§ **Your objective**
Search the records below for "once"; copy each line that has it.

"""

-- pv_equiv track=rewrite | github.com/zybj3/534_3 | part3.py | getRootIndex
-- ===== SOURCE A (Python) =====
-- def getRootIndex(dict_f, data):
--     min_error = 100000000
--     root_index = 0
--     for feature in dict_f.keys():
--         error = getError(data, feature)
--         if error < min_error:
--             min_error = error
--             root_index = feature
--     return root_index
--
-- def getError(data, f_index):
--     error = 0
--     for i in range(0, len(data)):
--         if data[i][f_index] == 1:
--             if data[i][len(data[0]) - 2] == 0:
--                 error += data[i][len(data[0]) - 1]
--         else:
--             if data[i][len(data[0]) - 2] == 1:
--                 error += data[i][len(data[0]) - 1]
--     return error
-- ===== SOURCE B (Python) =====
-- def getRootIndex(dict_f, data):
--     # One row-major pass builds an error table, then the original argmin scan.
--     errs = {f: 0 for f in dict_f}
--     for row in data:
--         cols = len(data[0])
--         label = row[cols - 2]
--         w = row[cols - 1]
--         errs = {f: e + (w if ((row[f] == 1 and label == 0) or
--                               (row[f] != 1 and label == 1)) else 0)
--                 for f, e in errs.items()}
--     min_error = 100000000
--     root_index = 0
--     for f in dict_f:
--         e = errs[f]
--         if e < min_error:
--             min_error = e
--             root_index = f
--     return root_index
-- ===== Notes on version B (the rewrite author's own statement) =====
-- stated objective: alternative
-- what changed: Replaces A's per-feature column scans (getError called once for every feature, each rescanning all rows) by a single row-major pass that accumulates every feature's weighted error in one table, followed by the same sentinel-and-strict-< argmin scan.
-- outside the precondition, e.g. on getRootIndex({0: 0}, [[1, 1, 5], [0, 0]]): A returns 0, B raises IndexError; on getRootIndex({}, [[]]): A returns 0, B raises IndexError
import Mathlib
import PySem

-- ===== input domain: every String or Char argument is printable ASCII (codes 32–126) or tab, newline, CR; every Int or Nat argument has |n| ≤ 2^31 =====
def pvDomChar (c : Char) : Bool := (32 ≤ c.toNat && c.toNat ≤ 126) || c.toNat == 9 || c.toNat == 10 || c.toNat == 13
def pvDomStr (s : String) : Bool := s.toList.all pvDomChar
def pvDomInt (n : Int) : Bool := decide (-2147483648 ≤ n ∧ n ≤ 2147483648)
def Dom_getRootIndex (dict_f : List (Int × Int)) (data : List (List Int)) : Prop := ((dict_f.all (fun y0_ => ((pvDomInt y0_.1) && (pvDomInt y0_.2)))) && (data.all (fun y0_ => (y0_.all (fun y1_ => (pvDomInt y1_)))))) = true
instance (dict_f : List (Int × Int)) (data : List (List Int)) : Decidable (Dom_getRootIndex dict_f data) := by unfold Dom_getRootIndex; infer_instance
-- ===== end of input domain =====

-- B replaces A's per-feature column scans (getError once per feature) by a single row-major
-- pass that accumulates all features' weighted errors in one table, then the same argmin scan.

-- ===== PORT A =====
-- getError(data, f_index): column scan; row accesses are exact under Pre_ (out of range Python raises)
def getError (data : List (List Int)) (f_index : Int) : Int :=
  (List.range data.length).foldl (fun (error : Int) (i : Nat) =>
    let row := (PySem.List.pyGet? data (i : Int)).getD []
    let d0 := (PySem.List.pyGet? data 0).getD []
    if ((PySem.List.pyGet? row f_index).getD 0) == 1 then
      if ((PySem.List.pyGet? row ((d0.length : Int) - 2)).getD 0) == 0 then
        error + (PySem.List.pyGet? row ((d0.length : Int) - 1)).getD 0
      else error
    else
      if ((PySem.List.pyGet? row ((d0.length : Int) - 2)).getD 0) == 1 then
        error + (PySem.List.pyGet? row ((d0.length : Int) - 1)).getD 0
      else error) 0

def getRootIndex (dict_f : List (Int × Int)) (data : List (List Int)) : Int :=
  (dict_f.foldl (fun (s : Int × Int) p =>
    let error := getError data p.1
    if error < s.1 then (error, p.1) else s) ((100000000 : Int), (0 : Int))).2

-- ===== PORT B =====
-- one row of Source B's table-building loop: errs = {f: e + (w if misclassified else 0) for f, e in errs.items()}
-- (keys of errs are distinct, so the dict comprehension is a map over the association list)
def pvRowStep (data : List (List Int)) (errs : List (Int × Int)) (row : List Int) : List (Int × Int) :=
  let cols : Int := ((data.headD []).length : Int)
  let label := (PySem.List.pyGet? row (cols - 2)).getD 0
  let w := (PySem.List.pyGet? row (cols - 1)).getD 0
  errs.map (fun fe =>
    let rf := (PySem.List.pyGet? row fe.1).getD 0
    (fe.1, fe.2 + (if (rf == 1 && label == 0) || (!(rf == 1) && label == 1) then w else 0)))

def getRootIndex_alt (dict_f : List (Int × Int)) (data : List (List Int)) : Int :=
  let errs0 : List (Int × Int) := (PySem.List.dedup (dict_f.map (·.1))).map (fun f => (f, (0 : Int)))
  let errs := data.foldl (pvRowStep data) errs0
  (dict_f.foldl (fun (s : Int × Int) p =>
    let e := (errs.lookup p.1).getD 0   -- errs[f]; the key is always present
    if e < s.1 then (e, p.1) else s) ((100000000 : Int), (0 : Int))).2

-- ===== PRECONDITION & SPEC =====
-- Pre_ requires every row access (each feature column, and the label/weight columns
-- len(data[0])-2 and len(data[0])-1) to be a valid Python index for every row; it excludes
-- inputs where such an access is out of range, on some of which A still returns because it
-- never reaches the weight column (no misclassified row) or never scans at all (empty dict_f),
-- while B performs those accesses unconditionally and raises IndexError there.
def Pre_getRootIndex (dict_f : List (Int × Int)) (data : List (List Int)) : Prop :=
  ∀ row ∈ data,
    (∀ p ∈ dict_f, (PySem.List.pyGet? row p.1).isSome = true) ∧
    (PySem.List.pyGet? row (((data.headD []).length : Int) - 2)).isSome = true ∧
    (PySem.List.pyGet? row (((data.headD []).length : Int) - 1)).isSome = true
instance (dict_f : List (Int × Int)) (data : List (List Int)) : Decidable (Pre_getRootIndex dict_f data) := by unfold Pre_getRootIndex; infer_instance

def pvWitness_getRootIndex : (List (Int × Int)) × List (List Int) := ([(0, 0)], [[1, 0, 5]])

def Spec_getRootIndex (dict_f : List (Int × Int)) (data : List (List Int)) (out : Int) : Prop := out = getRootIndex_alt dict_f data
instance (dict_f : List (Int × Int)) (data : List (List Int)) (out : Int) : Decidable (Spec_getRootIndex dict_f data out) := by unfold Spec_getRootIndex; infer_instance

-- ===== CLAIM (what is proved, stated in full; the proofs are below) =====
def Claim_equal_getRootIndex : Prop := ∀ (dict_f : List (Int × Int)) (data : List (List Int)), Dom_getRootIndex dict_f data → Pre_getRootIndex dict_f data → Spec_getRootIndex dict_f data (getRootIndex dict_f data)

-- ===== LEMMAS AND PROOFS =====

-- contribution of one row to feature f's error (proof-only abbreviation)
def pvContrib (data : List (List Int)) (f : Int) (row : List Int) : Int :=
  let cols : Int := ((data.headD []).length : Int)
  let label := (PySem.List.pyGet? row (cols - 2)).getD 0
  let w := (PySem.List.pyGet? row (cols - 1)).getD 0
  let rf := (PySem.List.pyGet? row f).getD 0
  if (rf == 1 && label == 0) || (!(rf == 1) && label == 1) then w else 0

theorem lookup_rowStep (data : List (List Int)) (row : List Int) (errs : List (Int × Int)) (f : Int) :
    (pvRowStep data errs row).lookup f = (errs.lookup f).map (· + pvContrib data f row) := by
  induction errs with
  | nil => simp [pvRowStep]
  | cons fe rest ih =>
    simp only [pvRowStep, List.map_cons, List.lookup] at *
    by_cases h : f == fe.1
    · obtain rfl := eq_of_beq h
      simp [pvContrib]
    · simp only [h]
      exact ih

theorem lookup_fold (data : List (List Int)) (rows : List (List Int)) (errs : List (Int × Int)) (f : Int) :
    ((rows.foldl (pvRowStep data) errs).lookup f)
      = (errs.lookup f).map (· + (rows.map (pvContrib data f)).sum) := by
  induction rows generalizing errs with
  | nil => cases h : errs.lookup f <;> simp [h]
  | cons r rs ih =>
    simp only [List.foldl_cons, ih, lookup_rowStep, List.map_cons, List.sum_cons]
    cases errs.lookup f <;> simp [add_assoc]

theorem lookup_zero_map (K : List Int) (f : Int) (hf : f ∈ K) :
    (K.map (fun g => (g, (0 : Int)))).lookup f = some 0 := by
  induction K with
  | nil => cases hf
  | cons k ks ih =>
    by_cases h : f = k
    · subst h; simp [List.lookup]
    · have hmem : f ∈ ks := (List.mem_cons.mp hf).resolve_left h
      have hb : (f == k) = false := by simp [h]
      simpa [List.lookup, hb] using ih hmem

theorem getError_eq_sum (data : List (List Int)) (f : Int) :
    getError data f = (data.map (pvContrib data f)).sum := by
  unfold getError
  have hstep : ∀ (e : Int) (i : Nat),
      (fun error i =>
        let row := (PySem.List.pyGet? data (i : Int)).getD []
        let d0 := (PySem.List.pyGet? data 0).getD []
        if ((PySem.List.pyGet? row f).getD 0) == 1 then
          if ((PySem.List.pyGet? row ((d0.length : Int) - 2)).getD 0) == 0 then
            error + (PySem.List.pyGet? row ((d0.length : Int) - 1)).getD 0
          else error
        else
          if ((PySem.List.pyGet? row ((d0.length : Int) - 2)).getD 0) == 1 then
            error + (PySem.List.pyGet? row ((d0.length : Int) - 1)).getD 0
          else error) e i
      = e + pvContrib data f ((PySem.List.pyGet? data (i : Int)).getD []) := by
    intro e i
    simp only [pvContrib, PySem.List.pyGet?_zero]
    have hd0 : data.headD [] = (data[0]?).getD [] := by cases data <;> rfl
    rw [hd0]
    set row := (PySem.List.pyGet? data (i : Int)).getD []
    set cols : Int := (((data[0]?).getD []).length : Int)
    set rf := (PySem.List.pyGet? row f).getD 0
    set label := (PySem.List.pyGet? row (cols - 2)).getD 0
    set w := (PySem.List.pyGet? row (cols - 1)).getD 0
    by_cases h1 : rf == 1 <;> by_cases h2 : label == 0 <;> by_cases h3 : label == 1 <;>
      simp_all
  rw [PySem.List.foldl_congr_mem _ _
        (fun (e : Int) (i : Nat) => e + pvContrib data f ((PySem.List.pyGet? data (i : Int)).getD [])) _
        (fun acc x _ => hstep acc x)]
  rw [PySem.List.foldl_add, zero_add]
  congr 1
  apply List.ext_getElem
  · simp
  · intro i h1 h2
    simp only [List.getElem_map, List.getElem_range, PySem.List.pyGet?_natCast]
    have h3 : i < data.length := by simpa using h2
    rw [List.getElem?_eq_getElem h3]
    rfl

theorem getRootIndex_eq_alt (dict_f : List (Int × Int)) (data : List (List Int)) :
    getRootIndex dict_f data = getRootIndex_alt dict_f data := by
  unfold getRootIndex getRootIndex_alt
  congr 1
  apply PySem.List.foldl_congr_mem
  intro s p hp
  have hk : p.1 ∈ PySem.List.dedup (dict_f.map (·.1)) := by
    rw [PySem.List.mem_dedup]
    exact List.mem_map_of_mem hp
  have hlk := lookup_fold data data ((PySem.List.dedup (dict_f.map (·.1))).map (fun f => (f, (0 : Int)))) p.1
  rw [lookup_zero_map _ _ hk] at hlk
  simp only [hlk, Option.map_some, Option.getD_some, zero_add]
  rw [getError_eq_sum]

-- ===== VERDICT (by name: the statement is the Claim_ definition above) =====
theorem getRootIndex_spec : Claim_equal_getRootIndex := by
  intro dict_f data _ _
  unfold Spec_getRootIndex
  exact getRootIndex_eq_alt dict_f data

"""

§ **Task response**
-- what changed: Replaces A's per-feature column scans (getError called once for every feature, each rescanning all rows) by a single row-major pass that accumulates every feature's weighted error in one table, followed by the same sentinel-and-strict-< argmin scan.
-- B replaces A's per-feature column scans (getError once per feature) by a single row-major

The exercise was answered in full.